START Supplied records

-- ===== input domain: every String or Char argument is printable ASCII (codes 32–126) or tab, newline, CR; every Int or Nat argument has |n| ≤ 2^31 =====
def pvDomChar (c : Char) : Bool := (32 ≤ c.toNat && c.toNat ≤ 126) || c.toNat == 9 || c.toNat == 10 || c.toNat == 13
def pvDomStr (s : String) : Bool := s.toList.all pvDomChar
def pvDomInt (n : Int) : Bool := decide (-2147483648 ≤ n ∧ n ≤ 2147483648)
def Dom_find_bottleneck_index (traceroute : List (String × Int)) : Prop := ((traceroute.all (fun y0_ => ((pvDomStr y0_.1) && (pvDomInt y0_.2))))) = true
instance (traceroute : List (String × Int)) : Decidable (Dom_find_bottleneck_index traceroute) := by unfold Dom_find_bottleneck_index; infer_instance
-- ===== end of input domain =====

-- B ranks every (jump, index) candidate by a stable descending sort on the jump and reads the
-- answer off the top pair (alternative sort-based strategy; O(n log n) vs A's O(n)).

-- ===== PORT A =====
-- literal transliteration of A's running-maximum loop over range(1, len(traceroute))
def find_bottleneck_index (traceroute : List (String × Int)) : Int :=
  if traceroute.length < 2 then -1
  else
    ((PySem.List.pyRange 1 (traceroute.length : Int) 1).foldl
      (fun (st : Int × Int) i =>
        let previous_latency := (PySem.List.pyGetD traceroute (i - 1) ("", 0)).2
        let current_latency := (PySem.List.pyGetD traceroute i ("", 0)).2
        let jump := current_latency - previous_latency
        if jump > st.1 then (jump, i - 1) else st)
      ((0 : Int), (-1 : Int))).2

-- ===== PORT B =====
-- the comprehension '[(cur[1]-prev[1], i) for i, (prev, cur) in enumerate(zip(tr, tr[1:]))]'
def pyCandidates (traceroute : List (String × Int)) : List (Int × Int) :=
  (PySem.List.enumerate (traceroute.zip (PySem.List.slice traceroute (some 1) none))).map
    (fun p => (p.2.2.2 - p.2.1.2, p.1))
-- pv_equiv track=rewrite | github.com/ghostshell27/Aegis-2 | backend/services/session_service.py | _repair_latex_in_math
-- ===== SOURCE A (Python) =====
-- _LATEX_COMMANDS = frozenset((
--     # roots / fractions / binomials
--     "sqrt", "frac", "dfrac", "tfrac", "binom", "dbinom", "tbinom",
--     # operators
--     "sum", "prod", "int", "iint", "iiint", "oint", "lim", "limsup", "liminf",
--     "sup", "inf", "max", "min", "arg", "log", "ln", "lg", "exp",
--     "sin", "cos", "tan", "sec", "csc", "cot", "arcsin", "arccos", "arctan",
--     "sinh", "cosh", "tanh", "deg", "det", "dim", "ker", "gcd", "mod",
--     # greek
--     "alpha", "beta", "gamma", "delta", "epsilon", "varepsilon", "zeta",
--     "eta", "theta", "vartheta", "iota", "kappa", "lambda", "mu", "nu", "xi",
--     "omicron", "pi", "varpi", "rho", "varrho", "sigma", "varsigma", "tau",
--     "upsilon", "phi", "varphi", "chi", "psi", "omega",
--     "Gamma", "Delta", "Theta", "Lambda", "Xi", "Pi", "Sigma", "Upsilon",
--     "Phi", "Psi", "Omega",
--     # blackboard / cal / frak / bf / it / rm / sf / tt / scr / bbm
--     "mathbb", "mathbf", "mathit", "mathrm", "mathcal", "mathfrak",
--     "mathsf", "mathtt", "mathscr", "boldsymbol",
--     # text + decorations
--     "text", "textit", "textbf", "textrm", "textsf", "texttt",
--     "overline", "underline", "overrightarrow", "overleftarrow",
--     "widehat", "widetilde", "hat", "tilde", "bar", "vec", "dot", "ddot",
--     # spacing
--     "quad", "qquad", "thinspace", "negthinspace", "medspace", "negmedspace",
--     "thickspace", "negthickspace",
--     # ellipses / dots
--     "ldots", "cdots", "vdots", "ddots", "dotsb", "dotsc", "dotsi", "dotsm",
--     # relations
--     "leq", "geq", "neq", "ne", "le", "ge", "approx", "sim", "simeq",
--     "equiv", "propto", "cong", "subset", "supset", "subseteq", "supseteq",
--     "in", "notin", "ni", "cup", "cap", "setminus", "emptyset", "varnothing",
--     # arrows
--     "to", "rightarrow", "leftarrow", "Rightarrow", "Leftarrow",
--     "leftrightarrow", "Leftrightarrow", "longrightarrow", "longleftarrow",
--     "mapsto", "implies", "iff",
--     # binary operators
--     "cdot", "times", "div", "pm", "mp", "ast", "star", "circ", "bullet",
--     "oplus", "ominus", "otimes", "oslash", "odot",
--     # qualifiers / quantifiers
--     "infty", "partial", "nabla", "forall", "exists", "neg", "lnot", "lor",
--     "land", "lnot",
--     # delimiters
--     "left", "right", "big", "Big", "bigg", "Bigg",
--     "lfloor", "rfloor", "lceil", "rceil", "langle", "rangle",
--     # matrix / array helpers (the env names)
--     "begin", "end",
--     # misc
--     "boxed", "color", "textcolor", "phantom", "hphantom", "vphantom",
--     "stackrel", "underset", "overset",
-- ))
--
-- def _repair_latex_in_math(message: str) -> str:
--     """If the AI dropped backslashes inside ``$...$`` or ``$$...$$`` blocks,
--     add them back for known LaTeX commands so KaTeX can render the math.
--
--     A purely textual heuristic: walk the string, track whether we're inside
--     a math delimiter, and prepend ``\\`` to alphabetic runs that match a
--     known command and aren't already preceded by a backslash.
--     """
--     if not message or "$" not in message:
--         return message
--     out: list[str] = []
--     i = 0
--     n = len(message)
--     inline = False
--     display = False
--     while i < n:
--         ch = message[i]
--         # Toggle display math first ($$...$$).
--         if ch == "$" and i + 1 < n and message[i + 1] == "$":
--             display = not display
--             out.append("$$")
--             i += 2
--             continue
--         if ch == "$" and not display:
--             inline = not inline
--             out.append("$")
--             i += 1
--             continue
--         if (inline or display) and ch.isalpha():
--             j = i
--             while j < n and message[j].isalpha():
--                 j += 1
--             word = message[i:j]
--             preceded_by_bs = i > 0 and message[i - 1] == "\\"
--             if not preceded_by_bs and word in _LATEX_COMMANDS:
--                 out.append("\\")
--                 out.append(word)
--             else:
--                 out.append(word)
--             i = j
--             continue
--         out.append(ch)
--         i += 1
--     return "".join(out)
-- ===== SOURCE B (Python) =====
-- _LATEX_COMMANDS = frozenset((
--     "sqrt", "frac", "dfrac", "tfrac", "binom", "dbinom", "tbinom",
--     "sum", "prod", "int", "iint", "iiint", "oint", "lim", "limsup", "liminf",
--     "sup", "inf", "max", "min", "arg", "log", "ln", "lg", "exp",
--     "sin", "cos", "tan", "sec", "csc", "cot", "arcsin", "arccos", "arctan",
--     "sinh", "cosh", "tanh", "deg", "det", "dim", "ker", "gcd", "mod",
--     "alpha", "beta", "gamma", "delta", "epsilon", "varepsilon", "zeta",
--     "eta", "theta", "vartheta", "iota", "kappa", "lambda", "mu", "nu", "xi",
--     "omicron", "pi", "varpi", "rho", "varrho", "sigma", "varsigma", "tau",
--     "upsilon", "phi", "varphi", "chi", "psi", "omega",
--     "Gamma", "Delta", "Theta", "Lambda", "Xi", "Pi", "Sigma", "Upsilon",
--     "Phi", "Psi", "Omega",
--     "mathbb", "mathbf", "mathit", "mathrm", "mathcal", "mathfrak",
--     "mathsf", "mathtt", "mathscr", "boldsymbol",
--     "text", "textit", "textbf", "textrm", "textsf", "texttt",
--     "overline", "underline", "overrightarrow", "overleftarrow",
--     "widehat", "widetilde", "hat", "tilde", "bar", "vec", "dot", "ddot",
--     "quad", "qquad", "thinspace", "negthinspace", "medspace", "negmedspace",
--     "thickspace", "negthickspace",
--     "ldots", "cdots", "vdots", "ddots", "dotsb", "dotsc", "dotsi", "dotsm",
--     "leq", "geq", "neq", "ne", "le", "ge", "approx", "sim", "simeq",
--     "equiv", "propto", "cong", "subset", "supset", "subseteq", "supseteq",
--     "in", "notin", "ni", "cup", "cap", "setminus", "emptyset", "varnothing",
--     "to", "rightarrow", "leftarrow", "Rightarrow", "Leftarrow",
--     "leftrightarrow", "Leftrightarrow", "longrightarrow", "longleftarrow",
--     "mapsto", "implies", "iff",
--     "cdot", "times", "div", "pm", "mp", "ast", "star", "circ", "bullet",
--     "oplus", "ominus", "otimes", "oslash", "odot",
--     "infty", "partial", "nabla", "forall", "exists", "neg", "lnot", "lor",
--     "land", "lnot",
--     "left", "right", "big", "Big", "bigg", "Bigg",
--     "lfloor", "rfloor", "lceil", "rceil", "langle", "rangle",
--     "begin", "end",
--     "boxed", "color", "textcolor", "phantom", "hphantom", "vphantom",
--     "stackrel", "underset", "overset",
-- ))
--
--
-- def _repair_latex_in_math(message: str) -> str:
--     """Single streaming pass: buffer the current alphabetic run and flush it
--     (escaping known commands when inside math) at every run boundary, instead
--     of index lookahead/lookbehind scans."""
--     if not message or "$" not in message:
--         return message
--     out = []
--     buf = []            # current maximal alphabetic run, not yet emitted
--     prev = None         # character immediately before the buffered run
--     inline = display = False
--
--     def flush():
--         if buf:
--             w = "".join(buf)
--             if (inline or display) and w in _LATEX_COMMANDS and prev != "\\":
--                 out.append("\\")
--             out.append(w)
--             buf.clear()
--
--     k = 0
--     n = len(message)
--     while k < n:
--         c = message[k]
--         if c == "$":
--             flush()
--             if k + 1 < n and message[k + 1] == "$":
--                 display = not display
--                 out.append("$$")
--                 prev = "$"
--                 k += 2
--                 continue
--             if not display:
--                 inline = not inline
--             out.append("$")
--             prev = "$"
--             k += 1
--             continue
--         if c.isalpha():
--             buf.append(c)
--             k += 1
--             continue
--         flush()
--         out.append(c)
--         prev = c
--         k += 1
--     flush()
--     return "".join(out)
-- ===== Notes on version B (the rewrite author's own statement) =====
-- stated objective: alternative
-- what changed: Replaces A's index-based loop with its inner lookahead word scan and lookbehind backslash test by a single streaming pass that buffers the current alphabetic run and a prev-character accumulator, flushing (and escaping) each run at its boundary.
import Mathlib
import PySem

END Supplied records

Description of the task ▸ Nothing but a number should be given: the count of lines in the data above with the word "alternative".

Task response ▸ 2